Description of the task
Go through the material below, find each line with the word "from", and copy those lines.

Stored data
-- pv_equiv track=rewrite | github.com/hattmo/projects | adventOfCode/2015/day11_2/solution.py | has_straight
-- ===== SOURCE A (Python) =====
-- def has_straight(test:list):
--     i = 0
--     test_len = len(test)
--     while i < test_len-2:
--         if test[i+2] - test[i+1] == 1 and test[i+1] - test[i] == 1:
--             return True
--         i+=1
--     return False
-- ===== SOURCE B (Python) =====
-- def has_straight(test: list):
--     run = 1
--     for prev, cur in zip(test, test[1:]):
--         if cur - prev == 1:
--             run += 1
--             if run == 3:
--                 return True
--         else:
--             run = 1
--     return False
-- ===== Notes on version B (the rewrite author's own statement) =====
-- stated objective: alternative
-- what changed: Replaced the index-based scan over independent length-3 windows (three subscripts and two subtractions per position) by a single pass over adjacent pairs that maintains a run-length counter and fires when the run reaches 3.
import Mathlib
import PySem

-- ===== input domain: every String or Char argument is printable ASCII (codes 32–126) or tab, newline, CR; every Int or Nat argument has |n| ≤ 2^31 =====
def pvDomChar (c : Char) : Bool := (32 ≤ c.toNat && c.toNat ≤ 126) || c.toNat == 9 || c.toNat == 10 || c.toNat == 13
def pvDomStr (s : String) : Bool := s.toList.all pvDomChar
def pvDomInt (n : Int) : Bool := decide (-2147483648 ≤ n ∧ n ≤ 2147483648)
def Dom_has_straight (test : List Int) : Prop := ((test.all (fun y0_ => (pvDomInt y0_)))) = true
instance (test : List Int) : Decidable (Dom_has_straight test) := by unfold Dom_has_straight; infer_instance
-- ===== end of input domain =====

-- B replaces A's scan of independent length-3 windows by one pass over adjacent
-- pairs maintaining a run-length counter (objective: alternative decomposition).


-- ===== PORT A =====
-- A's while loop over index i (indices i, i+1, i+2 are always in range, so
-- List.getD is exact here); recursion on test_len - i mirrors 'i += 1'.
def hasStraightGoA (test : List Int) (i : Nat) : Bool :=
  if _h : i < test.length - 2 then
    if test.getD (i+2) 0 - test.getD (i+1) 0 == 1 && test.getD (i+1) 0 - test.getD i 0 == 1 then
      true
    else
      hasStraightGoA test (i+1)
  else
    false
termination_by test.length - i

def has_straight (test : List Int) : Bool := hasStraightGoA test 0

-- ===== PORT B =====
-- B's single pass over adjacent pairs with the running counter 'run'.
def hasStraightGoB (prev : Int) (run : Nat) : List Int → Bool
  | [] => false
  | cur :: rest =>
      if cur - prev == 1 then
        if run + 1 == 3 then true else hasStraightGoB cur (run + 1) rest
      else
        hasStraightGoB cur 1 rest

def has_straight_alt (test : List Int) : Bool :=
  match test with
  | [] => false
  | x :: rest => hasStraightGoB x 1 rest

-- ===== PRECONDITION & SPEC =====
def Spec_has_straight (test : List Int) (out : Bool) : Prop := out = has_straight_alt test
instance (test : List Int) (out : Bool) : Decidable (Spec_has_straight test out) := by unfold Spec_has_straight; infer_instance

-- ===== CLAIM (what is proved, stated in full; the proofs are below) =====
def Claim_equal_has_straight : Prop := ∀ (test : List Int), Dom_has_straight test → Spec_has_straight test (has_straight test)

-- ===== LEMMAS AND PROOFS =====

/-- Reference predicate: some three consecutive elements increase by 1 each. -/
def straight3 : List Int → Bool
  | a :: b :: c :: rest => (c - b == 1 && b - a == 1) || straight3 (b :: c :: rest)
  | _ => false

theorem straight3_short (l : List Int) (h : l.length < 3) : straight3 l = false := by
  match l with
  | [] => rfl
  | [_] => rfl
  | [_, _] => rfl
  | _ :: _ :: _ :: _ => simp at h; omega

theorem straight3_cons_of_ne (p c : Int) (t : List Int) (h : (c - p == 1) = false) :
    straight3 (p :: c :: t) = straight3 (c :: t) := by
  match t with
  | [] => simp [straight3]
  | d :: u => simp [straight3, h]

theorem goB_spec (rest : List Int) :
    (∀ p : Int, hasStraightGoB p 1 rest = straight3 (p :: rest)) ∧
    (∀ p : Int, hasStraightGoB p 2 rest = straight3 ((p - 1) :: p :: rest)) := by
  induction rest with
  | nil => exact ⟨fun p => rfl, fun p => rfl⟩
  | cons c t ih =>
    refine ⟨fun p => ?_, fun p => ?_⟩
    · by_cases h : (c - p == 1) = true
      · simp only [hasStraightGoB, h, if_true]
        rw [show (1+1 == 3) = false from rfl]
        simp only [if_false, Bool.false_eq_true]
        rw [ih.2 c]
        have hc : c - 1 = p := by
          have := of_decide_eq_true h; omega
        rw [hc]
      · have h' : (c - p == 1) = false := by simpa using h
        simp only [hasStraightGoB, h', if_false, Bool.false_eq_true]
        rw [ih.1 c, straight3_cons_of_ne p c t h']
    · by_cases h : (c - p == 1) = true
      · simp only [hasStraightGoB, h, if_true]
        rw [show (2+1 == 3) = true from rfl]
        simp only [if_true]
        have hp : (p - (p - 1) == 1) = true := by simp
        simp [straight3, h]
      · have h' : (c - p == 1) = false := by simpa using h
        simp only [hasStraightGoB, h', if_false, Bool.false_eq_true]
        rw [ih.1 c]
        have hp : straight3 ((p-1) :: p :: c :: t) = straight3 (p :: c :: t) := by
          simp [straight3, h']
        rw [hp, straight3_cons_of_ne p c t h']

theorem goA_spec (test : List Int) (i : Nat) :
    hasStraightGoA test i = straight3 (test.drop i) := by
  induction hn : test.length - i using Nat.strong_induction_on generalizing i with
  | _ n ih =>
  by_cases h : i < test.length - 2
  · have h0 : i < test.length := by omega
    have h1 : i + 1 < test.length := by omega
    have h2 : i + 2 < test.length := by omega
    have hd : test.drop i = test[i] :: test[i+1] :: test[i+2] :: test.drop (i+3) := by
      rw [List.drop_eq_getElem_cons h0, List.drop_eq_getElem_cons h1,
          List.drop_eq_getElem_cons h2]
    have hd1 : test.drop (i+1) = test[i+1] :: test[i+2] :: test.drop (i+3) := by
      rw [List.drop_eq_getElem_cons h1, List.drop_eq_getElem_cons h2]
    rw [hasStraightGoA]
    simp only [h, dif_pos]
    rw [List.getD_eq_getElem _ _ h0, List.getD_eq_getElem _ _ h1, List.getD_eq_getElem _ _ h2]
    rw [hd, straight3, ← hd1]
    by_cases hc : (test[i+2] - test[i+1] == 1 && test[i+1] - test[i] == 1) = true
    · simp [hc]
    · have hc' := eq_false_of_ne_true hc
      rw [hc', if_neg (by simp), Bool.false_or]
      exact ih (test.length - (i+1)) (by omega) (i+1) rfl
  · rw [hasStraightGoA]
    simp only [h, dif_neg, not_false_eq_true]
    rw [straight3_short _ (by simp; omega)]

theorem alt_eq_straight3 (test : List Int) : has_straight_alt test = straight3 test := by
  match test with
  | [] => rfl
  | x :: rest => exact (goB_spec rest).1 x

-- ===== VERDICT (by name: the statement is the Claim_ definition above) =====
theorem has_straight_spec : Claim_equal_has_straight := by
  intro test _
  unfold Spec_has_straight has_straight
  rw [alt_eq_straight3, goA_spec test 0, List.drop_zero]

Solution for this problem
        rw [show (1+1 == 3) = false from rfl]
        rw [show (2+1 == 3) = true from rfl]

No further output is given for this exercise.